Records provided Start Marker
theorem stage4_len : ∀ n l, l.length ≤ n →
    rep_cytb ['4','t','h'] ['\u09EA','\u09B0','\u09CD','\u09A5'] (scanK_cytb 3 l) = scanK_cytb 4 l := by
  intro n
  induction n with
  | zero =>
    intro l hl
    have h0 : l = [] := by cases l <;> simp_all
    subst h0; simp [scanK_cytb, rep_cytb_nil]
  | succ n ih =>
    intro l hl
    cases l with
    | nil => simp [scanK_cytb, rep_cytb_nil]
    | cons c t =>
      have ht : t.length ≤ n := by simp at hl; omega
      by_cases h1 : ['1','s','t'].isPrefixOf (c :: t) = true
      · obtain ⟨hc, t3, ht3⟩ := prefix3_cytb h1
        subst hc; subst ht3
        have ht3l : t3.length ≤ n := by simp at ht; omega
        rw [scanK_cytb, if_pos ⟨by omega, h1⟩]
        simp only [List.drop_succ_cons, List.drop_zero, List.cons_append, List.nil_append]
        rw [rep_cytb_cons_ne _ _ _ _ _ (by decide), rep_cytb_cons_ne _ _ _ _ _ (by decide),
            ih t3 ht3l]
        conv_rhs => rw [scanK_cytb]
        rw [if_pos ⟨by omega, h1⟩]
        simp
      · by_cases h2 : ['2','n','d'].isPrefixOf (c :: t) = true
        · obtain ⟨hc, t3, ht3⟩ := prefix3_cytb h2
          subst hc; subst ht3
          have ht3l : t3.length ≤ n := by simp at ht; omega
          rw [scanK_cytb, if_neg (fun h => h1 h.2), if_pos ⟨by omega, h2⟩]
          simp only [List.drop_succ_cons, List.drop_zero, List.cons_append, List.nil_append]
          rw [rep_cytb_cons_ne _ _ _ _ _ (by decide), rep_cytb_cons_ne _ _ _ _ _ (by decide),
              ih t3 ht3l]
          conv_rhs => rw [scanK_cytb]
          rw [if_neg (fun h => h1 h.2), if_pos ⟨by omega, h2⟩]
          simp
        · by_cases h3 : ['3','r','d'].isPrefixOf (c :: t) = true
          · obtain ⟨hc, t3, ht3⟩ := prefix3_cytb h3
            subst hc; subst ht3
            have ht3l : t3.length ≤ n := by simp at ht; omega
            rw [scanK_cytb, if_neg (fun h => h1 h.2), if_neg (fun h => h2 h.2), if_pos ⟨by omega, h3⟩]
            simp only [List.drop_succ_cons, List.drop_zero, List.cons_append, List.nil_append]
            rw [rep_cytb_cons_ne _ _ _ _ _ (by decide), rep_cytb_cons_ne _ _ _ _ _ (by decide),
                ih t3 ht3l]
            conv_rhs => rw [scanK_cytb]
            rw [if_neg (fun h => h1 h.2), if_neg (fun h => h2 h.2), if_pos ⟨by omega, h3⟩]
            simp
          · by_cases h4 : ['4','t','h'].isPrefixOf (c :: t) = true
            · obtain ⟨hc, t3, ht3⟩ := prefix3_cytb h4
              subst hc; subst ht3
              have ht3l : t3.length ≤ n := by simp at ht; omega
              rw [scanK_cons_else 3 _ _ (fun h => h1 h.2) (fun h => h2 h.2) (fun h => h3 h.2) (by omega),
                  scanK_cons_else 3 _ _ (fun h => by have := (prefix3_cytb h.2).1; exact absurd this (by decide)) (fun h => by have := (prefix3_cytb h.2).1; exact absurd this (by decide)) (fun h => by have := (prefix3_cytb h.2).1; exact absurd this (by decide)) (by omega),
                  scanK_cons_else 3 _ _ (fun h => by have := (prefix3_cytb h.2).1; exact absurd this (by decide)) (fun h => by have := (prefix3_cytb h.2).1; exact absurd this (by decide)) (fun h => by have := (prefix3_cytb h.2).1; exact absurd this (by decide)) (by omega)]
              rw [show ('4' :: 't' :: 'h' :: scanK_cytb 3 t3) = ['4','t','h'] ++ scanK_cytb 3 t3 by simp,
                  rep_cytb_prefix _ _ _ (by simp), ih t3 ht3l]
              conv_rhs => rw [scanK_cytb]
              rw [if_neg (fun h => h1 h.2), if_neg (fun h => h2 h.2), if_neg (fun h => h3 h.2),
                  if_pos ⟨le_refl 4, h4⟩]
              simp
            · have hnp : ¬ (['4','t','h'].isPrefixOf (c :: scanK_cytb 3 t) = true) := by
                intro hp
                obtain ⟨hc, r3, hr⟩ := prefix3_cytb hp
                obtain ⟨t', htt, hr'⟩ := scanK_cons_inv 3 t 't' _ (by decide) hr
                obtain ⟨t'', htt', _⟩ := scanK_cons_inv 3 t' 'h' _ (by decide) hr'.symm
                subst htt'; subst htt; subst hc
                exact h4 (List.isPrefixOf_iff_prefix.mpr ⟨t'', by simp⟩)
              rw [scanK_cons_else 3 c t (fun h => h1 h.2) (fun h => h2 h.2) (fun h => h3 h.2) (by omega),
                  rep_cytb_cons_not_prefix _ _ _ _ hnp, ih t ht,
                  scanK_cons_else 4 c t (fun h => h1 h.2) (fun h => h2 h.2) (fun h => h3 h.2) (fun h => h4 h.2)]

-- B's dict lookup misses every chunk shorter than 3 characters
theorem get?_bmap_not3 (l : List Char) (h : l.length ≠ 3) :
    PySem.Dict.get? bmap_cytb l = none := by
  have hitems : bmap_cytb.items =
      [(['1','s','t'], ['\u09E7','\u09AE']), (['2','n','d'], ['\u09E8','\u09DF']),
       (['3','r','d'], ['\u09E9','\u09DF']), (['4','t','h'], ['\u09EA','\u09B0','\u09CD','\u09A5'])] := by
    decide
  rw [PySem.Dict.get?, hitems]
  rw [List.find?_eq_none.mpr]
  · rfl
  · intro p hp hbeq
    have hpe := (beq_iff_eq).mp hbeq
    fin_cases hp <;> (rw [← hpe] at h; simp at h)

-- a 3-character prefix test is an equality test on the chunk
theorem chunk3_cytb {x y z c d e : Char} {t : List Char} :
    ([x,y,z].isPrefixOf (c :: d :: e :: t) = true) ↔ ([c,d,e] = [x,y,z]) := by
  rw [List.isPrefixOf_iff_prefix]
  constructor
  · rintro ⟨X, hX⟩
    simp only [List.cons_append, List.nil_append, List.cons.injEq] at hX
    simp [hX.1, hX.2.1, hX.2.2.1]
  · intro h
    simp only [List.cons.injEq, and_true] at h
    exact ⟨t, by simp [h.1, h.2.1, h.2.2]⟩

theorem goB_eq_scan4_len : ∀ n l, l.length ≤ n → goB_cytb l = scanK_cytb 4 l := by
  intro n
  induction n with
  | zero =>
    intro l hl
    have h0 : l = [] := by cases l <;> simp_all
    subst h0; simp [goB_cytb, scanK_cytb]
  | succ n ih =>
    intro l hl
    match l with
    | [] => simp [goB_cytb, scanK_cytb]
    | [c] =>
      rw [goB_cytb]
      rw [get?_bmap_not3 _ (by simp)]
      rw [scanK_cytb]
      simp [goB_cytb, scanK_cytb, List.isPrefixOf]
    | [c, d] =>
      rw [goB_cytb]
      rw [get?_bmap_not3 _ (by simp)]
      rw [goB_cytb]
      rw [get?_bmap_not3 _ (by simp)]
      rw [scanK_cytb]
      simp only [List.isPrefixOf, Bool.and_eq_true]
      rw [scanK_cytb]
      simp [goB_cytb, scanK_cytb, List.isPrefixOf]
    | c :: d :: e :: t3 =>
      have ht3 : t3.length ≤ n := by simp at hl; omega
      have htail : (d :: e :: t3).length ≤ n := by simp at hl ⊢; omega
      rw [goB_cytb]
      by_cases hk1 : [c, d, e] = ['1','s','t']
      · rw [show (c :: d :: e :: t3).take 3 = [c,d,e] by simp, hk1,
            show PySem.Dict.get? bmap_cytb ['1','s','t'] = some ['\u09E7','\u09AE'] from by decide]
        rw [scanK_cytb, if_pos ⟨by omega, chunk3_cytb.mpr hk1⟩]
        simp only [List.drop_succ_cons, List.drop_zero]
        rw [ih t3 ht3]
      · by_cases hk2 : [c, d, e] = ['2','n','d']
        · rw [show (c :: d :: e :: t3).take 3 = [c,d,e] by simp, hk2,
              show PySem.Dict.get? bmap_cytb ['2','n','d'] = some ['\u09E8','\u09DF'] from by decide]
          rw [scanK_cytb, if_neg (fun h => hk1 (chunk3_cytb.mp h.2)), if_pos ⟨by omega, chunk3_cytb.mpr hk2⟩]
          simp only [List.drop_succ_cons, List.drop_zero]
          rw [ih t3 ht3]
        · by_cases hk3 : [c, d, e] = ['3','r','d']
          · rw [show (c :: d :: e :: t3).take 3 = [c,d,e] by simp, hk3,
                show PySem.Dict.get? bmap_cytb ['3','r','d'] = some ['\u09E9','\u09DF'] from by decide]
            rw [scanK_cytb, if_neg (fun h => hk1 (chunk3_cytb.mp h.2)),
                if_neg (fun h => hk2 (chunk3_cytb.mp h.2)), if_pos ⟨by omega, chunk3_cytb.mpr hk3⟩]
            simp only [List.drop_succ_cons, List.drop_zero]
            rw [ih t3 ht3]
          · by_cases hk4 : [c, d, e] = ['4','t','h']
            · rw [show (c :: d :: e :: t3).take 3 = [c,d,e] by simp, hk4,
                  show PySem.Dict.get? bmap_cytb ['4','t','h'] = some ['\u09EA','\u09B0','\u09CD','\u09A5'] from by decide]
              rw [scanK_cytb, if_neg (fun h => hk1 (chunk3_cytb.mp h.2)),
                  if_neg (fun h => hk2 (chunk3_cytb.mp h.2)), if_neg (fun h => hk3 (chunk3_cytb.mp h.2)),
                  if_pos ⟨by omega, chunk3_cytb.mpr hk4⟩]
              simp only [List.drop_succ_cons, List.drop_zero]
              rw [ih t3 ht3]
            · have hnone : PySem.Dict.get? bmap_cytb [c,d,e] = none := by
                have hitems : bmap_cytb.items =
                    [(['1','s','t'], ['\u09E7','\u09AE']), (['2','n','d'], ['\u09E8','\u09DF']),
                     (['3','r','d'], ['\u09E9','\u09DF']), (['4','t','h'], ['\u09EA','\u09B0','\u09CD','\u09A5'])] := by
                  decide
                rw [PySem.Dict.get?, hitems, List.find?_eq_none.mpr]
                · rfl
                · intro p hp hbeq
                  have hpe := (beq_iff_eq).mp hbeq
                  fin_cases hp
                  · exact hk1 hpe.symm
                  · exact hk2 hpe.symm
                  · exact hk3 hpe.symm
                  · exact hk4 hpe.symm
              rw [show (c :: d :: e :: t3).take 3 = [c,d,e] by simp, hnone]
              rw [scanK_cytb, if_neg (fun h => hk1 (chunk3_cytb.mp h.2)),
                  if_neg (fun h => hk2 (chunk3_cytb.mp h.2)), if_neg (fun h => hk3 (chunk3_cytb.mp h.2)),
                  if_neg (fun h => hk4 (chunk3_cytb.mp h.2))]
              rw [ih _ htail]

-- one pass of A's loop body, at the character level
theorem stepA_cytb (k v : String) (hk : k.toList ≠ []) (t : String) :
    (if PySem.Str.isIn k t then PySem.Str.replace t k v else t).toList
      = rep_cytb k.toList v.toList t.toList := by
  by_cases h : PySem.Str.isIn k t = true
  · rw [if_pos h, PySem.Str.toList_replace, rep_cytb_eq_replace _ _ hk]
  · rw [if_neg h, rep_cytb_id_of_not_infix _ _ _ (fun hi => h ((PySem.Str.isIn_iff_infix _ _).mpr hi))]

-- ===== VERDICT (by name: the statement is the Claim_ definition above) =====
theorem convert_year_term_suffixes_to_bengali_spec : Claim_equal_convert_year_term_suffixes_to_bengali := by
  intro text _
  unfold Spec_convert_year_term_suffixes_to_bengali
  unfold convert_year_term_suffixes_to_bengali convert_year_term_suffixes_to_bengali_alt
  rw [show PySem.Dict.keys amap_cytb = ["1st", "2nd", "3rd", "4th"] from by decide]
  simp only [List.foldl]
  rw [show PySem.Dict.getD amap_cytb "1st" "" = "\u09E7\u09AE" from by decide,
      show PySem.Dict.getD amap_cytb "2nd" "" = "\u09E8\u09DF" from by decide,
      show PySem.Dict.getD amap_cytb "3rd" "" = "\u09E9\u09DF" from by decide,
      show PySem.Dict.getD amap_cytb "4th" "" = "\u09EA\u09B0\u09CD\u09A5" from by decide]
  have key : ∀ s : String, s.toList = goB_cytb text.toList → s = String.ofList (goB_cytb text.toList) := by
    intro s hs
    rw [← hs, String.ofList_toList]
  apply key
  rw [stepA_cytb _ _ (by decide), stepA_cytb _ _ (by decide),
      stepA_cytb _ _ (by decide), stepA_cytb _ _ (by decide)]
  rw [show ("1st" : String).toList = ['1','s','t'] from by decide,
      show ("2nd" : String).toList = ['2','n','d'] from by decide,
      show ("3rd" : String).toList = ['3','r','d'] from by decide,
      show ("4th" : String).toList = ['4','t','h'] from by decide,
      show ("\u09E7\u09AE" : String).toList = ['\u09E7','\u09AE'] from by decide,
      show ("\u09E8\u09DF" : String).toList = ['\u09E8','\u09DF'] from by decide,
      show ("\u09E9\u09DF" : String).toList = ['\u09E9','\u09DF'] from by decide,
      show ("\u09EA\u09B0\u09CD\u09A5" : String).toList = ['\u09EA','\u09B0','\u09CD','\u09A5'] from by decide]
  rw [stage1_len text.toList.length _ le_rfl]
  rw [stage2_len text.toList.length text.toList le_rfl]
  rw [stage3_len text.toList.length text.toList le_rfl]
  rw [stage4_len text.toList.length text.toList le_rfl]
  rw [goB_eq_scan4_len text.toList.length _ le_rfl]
Records provided End Marker
Records provided Start Marker
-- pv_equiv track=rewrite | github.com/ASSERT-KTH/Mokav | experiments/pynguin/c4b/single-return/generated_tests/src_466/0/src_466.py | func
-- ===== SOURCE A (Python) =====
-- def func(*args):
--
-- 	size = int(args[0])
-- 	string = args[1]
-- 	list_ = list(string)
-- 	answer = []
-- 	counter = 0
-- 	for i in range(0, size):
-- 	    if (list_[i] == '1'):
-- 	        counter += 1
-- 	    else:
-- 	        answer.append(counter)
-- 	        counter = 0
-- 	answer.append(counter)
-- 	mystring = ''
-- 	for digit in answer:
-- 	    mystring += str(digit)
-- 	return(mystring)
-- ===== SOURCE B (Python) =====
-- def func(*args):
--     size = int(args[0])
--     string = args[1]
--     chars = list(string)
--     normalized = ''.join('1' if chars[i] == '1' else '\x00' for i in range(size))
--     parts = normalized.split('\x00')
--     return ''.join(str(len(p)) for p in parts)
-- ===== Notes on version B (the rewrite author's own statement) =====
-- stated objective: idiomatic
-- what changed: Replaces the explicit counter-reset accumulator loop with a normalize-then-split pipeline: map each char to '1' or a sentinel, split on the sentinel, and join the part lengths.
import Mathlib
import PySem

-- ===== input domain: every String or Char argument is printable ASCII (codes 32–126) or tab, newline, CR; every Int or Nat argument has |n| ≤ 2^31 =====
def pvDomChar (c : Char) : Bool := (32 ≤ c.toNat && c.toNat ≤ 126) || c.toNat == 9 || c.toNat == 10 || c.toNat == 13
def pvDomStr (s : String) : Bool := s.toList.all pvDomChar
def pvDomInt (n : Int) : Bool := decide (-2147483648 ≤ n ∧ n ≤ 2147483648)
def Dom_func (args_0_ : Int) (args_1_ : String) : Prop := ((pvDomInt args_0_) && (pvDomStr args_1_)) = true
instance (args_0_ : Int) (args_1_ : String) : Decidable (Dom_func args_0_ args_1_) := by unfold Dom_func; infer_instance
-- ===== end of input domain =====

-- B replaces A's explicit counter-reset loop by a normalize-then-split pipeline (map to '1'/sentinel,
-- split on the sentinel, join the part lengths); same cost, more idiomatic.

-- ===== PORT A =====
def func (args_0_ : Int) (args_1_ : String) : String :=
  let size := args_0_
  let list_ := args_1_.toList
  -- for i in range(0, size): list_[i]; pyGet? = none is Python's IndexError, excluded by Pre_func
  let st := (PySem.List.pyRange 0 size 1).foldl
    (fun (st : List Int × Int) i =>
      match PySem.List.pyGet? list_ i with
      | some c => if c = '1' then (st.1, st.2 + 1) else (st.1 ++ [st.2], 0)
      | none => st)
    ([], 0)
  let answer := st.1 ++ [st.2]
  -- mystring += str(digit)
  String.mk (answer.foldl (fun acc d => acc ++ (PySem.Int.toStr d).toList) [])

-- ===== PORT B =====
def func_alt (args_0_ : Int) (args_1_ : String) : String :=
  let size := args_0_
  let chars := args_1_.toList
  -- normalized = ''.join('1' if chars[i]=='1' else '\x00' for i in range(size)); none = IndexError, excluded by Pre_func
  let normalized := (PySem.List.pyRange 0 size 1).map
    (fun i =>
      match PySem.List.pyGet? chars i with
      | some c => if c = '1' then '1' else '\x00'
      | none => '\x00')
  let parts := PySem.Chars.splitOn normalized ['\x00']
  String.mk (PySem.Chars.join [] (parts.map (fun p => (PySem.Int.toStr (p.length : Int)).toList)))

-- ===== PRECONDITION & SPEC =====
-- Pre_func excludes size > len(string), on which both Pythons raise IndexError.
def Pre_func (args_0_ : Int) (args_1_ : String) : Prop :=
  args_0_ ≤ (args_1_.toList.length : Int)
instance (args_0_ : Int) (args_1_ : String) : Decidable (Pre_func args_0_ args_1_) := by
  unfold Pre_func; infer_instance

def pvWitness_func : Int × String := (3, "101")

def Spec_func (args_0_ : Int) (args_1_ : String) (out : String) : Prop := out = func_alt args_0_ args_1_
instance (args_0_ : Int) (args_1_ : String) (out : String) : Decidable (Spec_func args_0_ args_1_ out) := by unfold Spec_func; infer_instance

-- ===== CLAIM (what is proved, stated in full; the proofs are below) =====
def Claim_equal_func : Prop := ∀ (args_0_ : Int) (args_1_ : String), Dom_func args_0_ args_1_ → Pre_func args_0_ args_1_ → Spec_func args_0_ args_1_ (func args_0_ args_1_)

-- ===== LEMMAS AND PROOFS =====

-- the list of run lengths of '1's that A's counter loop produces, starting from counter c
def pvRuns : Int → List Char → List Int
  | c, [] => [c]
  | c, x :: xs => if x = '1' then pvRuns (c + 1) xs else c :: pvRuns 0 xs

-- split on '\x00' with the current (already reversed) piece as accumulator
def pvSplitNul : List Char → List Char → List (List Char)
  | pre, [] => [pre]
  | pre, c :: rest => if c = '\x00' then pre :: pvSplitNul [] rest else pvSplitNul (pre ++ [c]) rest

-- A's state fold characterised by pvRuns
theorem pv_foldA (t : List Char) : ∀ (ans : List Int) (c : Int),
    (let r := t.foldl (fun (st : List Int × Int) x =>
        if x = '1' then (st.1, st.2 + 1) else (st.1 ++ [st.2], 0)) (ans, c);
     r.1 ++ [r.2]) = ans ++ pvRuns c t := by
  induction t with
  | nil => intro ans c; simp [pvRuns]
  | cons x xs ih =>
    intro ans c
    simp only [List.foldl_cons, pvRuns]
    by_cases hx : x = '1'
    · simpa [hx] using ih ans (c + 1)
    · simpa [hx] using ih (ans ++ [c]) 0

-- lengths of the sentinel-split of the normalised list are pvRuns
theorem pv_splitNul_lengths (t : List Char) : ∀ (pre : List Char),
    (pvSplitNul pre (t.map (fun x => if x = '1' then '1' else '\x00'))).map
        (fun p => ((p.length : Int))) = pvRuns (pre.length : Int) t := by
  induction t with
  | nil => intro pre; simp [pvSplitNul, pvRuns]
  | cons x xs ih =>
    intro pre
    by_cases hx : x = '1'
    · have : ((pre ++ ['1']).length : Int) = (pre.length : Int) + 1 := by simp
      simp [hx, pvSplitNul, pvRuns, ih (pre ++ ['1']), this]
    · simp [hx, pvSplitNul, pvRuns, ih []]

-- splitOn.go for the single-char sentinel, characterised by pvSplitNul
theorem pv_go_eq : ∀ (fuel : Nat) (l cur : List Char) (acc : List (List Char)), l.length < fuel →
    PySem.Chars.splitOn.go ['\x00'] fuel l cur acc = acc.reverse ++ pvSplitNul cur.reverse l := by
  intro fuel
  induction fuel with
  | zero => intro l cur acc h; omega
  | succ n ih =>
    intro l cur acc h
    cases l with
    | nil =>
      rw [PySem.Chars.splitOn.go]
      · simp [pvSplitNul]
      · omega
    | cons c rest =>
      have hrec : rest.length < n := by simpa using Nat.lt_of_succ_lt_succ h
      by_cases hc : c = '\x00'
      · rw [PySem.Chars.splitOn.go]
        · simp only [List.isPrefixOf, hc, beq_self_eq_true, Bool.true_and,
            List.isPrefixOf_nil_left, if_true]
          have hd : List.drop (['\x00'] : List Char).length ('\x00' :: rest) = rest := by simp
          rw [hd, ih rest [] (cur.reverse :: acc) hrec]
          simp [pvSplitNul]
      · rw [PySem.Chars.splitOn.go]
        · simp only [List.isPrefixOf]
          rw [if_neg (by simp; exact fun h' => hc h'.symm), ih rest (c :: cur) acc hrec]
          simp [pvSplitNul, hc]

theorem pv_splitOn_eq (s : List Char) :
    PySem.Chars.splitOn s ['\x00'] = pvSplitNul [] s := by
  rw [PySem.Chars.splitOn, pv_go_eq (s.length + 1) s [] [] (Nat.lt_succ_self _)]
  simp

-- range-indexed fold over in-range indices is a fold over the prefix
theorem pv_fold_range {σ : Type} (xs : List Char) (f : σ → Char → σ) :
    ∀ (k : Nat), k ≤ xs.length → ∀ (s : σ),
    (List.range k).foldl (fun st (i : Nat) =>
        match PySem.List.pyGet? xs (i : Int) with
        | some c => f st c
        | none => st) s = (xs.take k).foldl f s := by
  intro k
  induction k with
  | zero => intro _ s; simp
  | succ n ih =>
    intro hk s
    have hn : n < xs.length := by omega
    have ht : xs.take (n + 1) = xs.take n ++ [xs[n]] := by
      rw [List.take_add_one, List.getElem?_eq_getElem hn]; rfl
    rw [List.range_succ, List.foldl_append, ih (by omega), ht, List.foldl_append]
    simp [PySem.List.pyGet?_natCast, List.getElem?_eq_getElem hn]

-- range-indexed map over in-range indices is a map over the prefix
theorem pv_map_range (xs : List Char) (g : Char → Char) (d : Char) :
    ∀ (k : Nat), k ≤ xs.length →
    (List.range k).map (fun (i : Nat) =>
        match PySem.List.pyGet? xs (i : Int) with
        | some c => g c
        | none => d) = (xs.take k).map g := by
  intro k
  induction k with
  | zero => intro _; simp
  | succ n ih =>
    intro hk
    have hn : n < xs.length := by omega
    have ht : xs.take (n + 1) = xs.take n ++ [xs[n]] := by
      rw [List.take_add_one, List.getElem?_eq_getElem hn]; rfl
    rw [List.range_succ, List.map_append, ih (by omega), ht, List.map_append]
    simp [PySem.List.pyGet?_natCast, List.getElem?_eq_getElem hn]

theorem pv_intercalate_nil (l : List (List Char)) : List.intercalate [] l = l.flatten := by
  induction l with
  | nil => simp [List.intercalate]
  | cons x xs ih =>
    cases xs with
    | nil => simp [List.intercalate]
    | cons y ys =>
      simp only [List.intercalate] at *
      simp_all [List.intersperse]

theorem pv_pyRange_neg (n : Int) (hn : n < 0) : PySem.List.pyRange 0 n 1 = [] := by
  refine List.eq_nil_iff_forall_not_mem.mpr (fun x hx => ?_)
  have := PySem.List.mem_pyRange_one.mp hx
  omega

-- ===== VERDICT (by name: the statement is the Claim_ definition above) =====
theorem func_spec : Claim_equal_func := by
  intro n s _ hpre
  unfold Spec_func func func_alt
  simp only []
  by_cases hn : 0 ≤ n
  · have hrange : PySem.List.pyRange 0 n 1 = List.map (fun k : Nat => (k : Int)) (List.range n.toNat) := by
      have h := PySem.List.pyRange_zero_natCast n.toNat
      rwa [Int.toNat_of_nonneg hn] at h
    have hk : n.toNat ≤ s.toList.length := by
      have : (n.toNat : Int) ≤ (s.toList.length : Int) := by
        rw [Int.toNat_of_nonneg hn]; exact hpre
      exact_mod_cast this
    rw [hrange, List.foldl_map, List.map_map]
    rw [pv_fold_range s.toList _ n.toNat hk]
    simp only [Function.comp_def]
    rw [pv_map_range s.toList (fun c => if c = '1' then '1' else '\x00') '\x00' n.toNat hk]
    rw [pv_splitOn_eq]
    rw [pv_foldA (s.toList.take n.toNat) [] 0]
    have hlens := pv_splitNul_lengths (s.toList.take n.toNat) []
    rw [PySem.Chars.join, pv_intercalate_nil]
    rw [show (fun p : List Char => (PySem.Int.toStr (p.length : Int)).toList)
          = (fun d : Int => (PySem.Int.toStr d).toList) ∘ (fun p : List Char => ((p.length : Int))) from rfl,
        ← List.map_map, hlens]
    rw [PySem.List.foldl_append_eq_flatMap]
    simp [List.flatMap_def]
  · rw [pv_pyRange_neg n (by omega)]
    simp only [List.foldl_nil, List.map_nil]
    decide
Records provided End Marker
Exercise description. Reproduce the lines above, beginning at the line with "(let r := t.foldl" and stopping after the line with "induction fuel with", exactly as they are.

Response for this exercise.
    (let r := t.foldl (fun (st : List Int × Int) x =>
        if x = '1' then (st.1, st.2 + 1) else (st.1 ++ [st.2], 0)) (ans, c);
     r.1 ++ [r.2]) = ans ++ pvRuns c t := by
  induction t with
  | nil => intro ans c; simp [pvRuns]
  | cons x xs ih =>
    intro ans c
    simp only [List.foldl_cons, pvRuns]
    by_cases hx : x = '1'
    · simpa [hx] using ih ans (c + 1)
    · simpa [hx] using ih (ans ++ [c]) 0

-- lengths of the sentinel-split of the normalised list are pvRuns
theorem pv_splitNul_lengths (t : List Char) : ∀ (pre : List Char),
    (pvSplitNul pre (t.map (fun x => if x = '1' then '1' else '\x00'))).map
        (fun p => ((p.length : Int))) = pvRuns (pre.length : Int) t := by
  induction t with
  | nil => intro pre; simp [pvSplitNul, pvRuns]
  | cons x xs ih =>
    intro pre
    by_cases hx : x = '1'
    · have : ((pre ++ ['1']).length : Int) = (pre.length : Int) + 1 := by simp
      simp [hx, pvSplitNul, pvRuns, ih (pre ++ ['1']), this]
    · simp [hx, pvSplitNul, pvRuns, ih []]

-- splitOn.go for the single-char sentinel, characterised by pvSplitNul
theorem pv_go_eq : ∀ (fuel : Nat) (l cur : List Char) (acc : List (List Char)), l.length < fuel →
    PySem.Chars.splitOn.go ['\x00'] fuel l cur acc = acc.reverse ++ pvSplitNul cur.reverse l := by
  intro fuel
  induction fuel with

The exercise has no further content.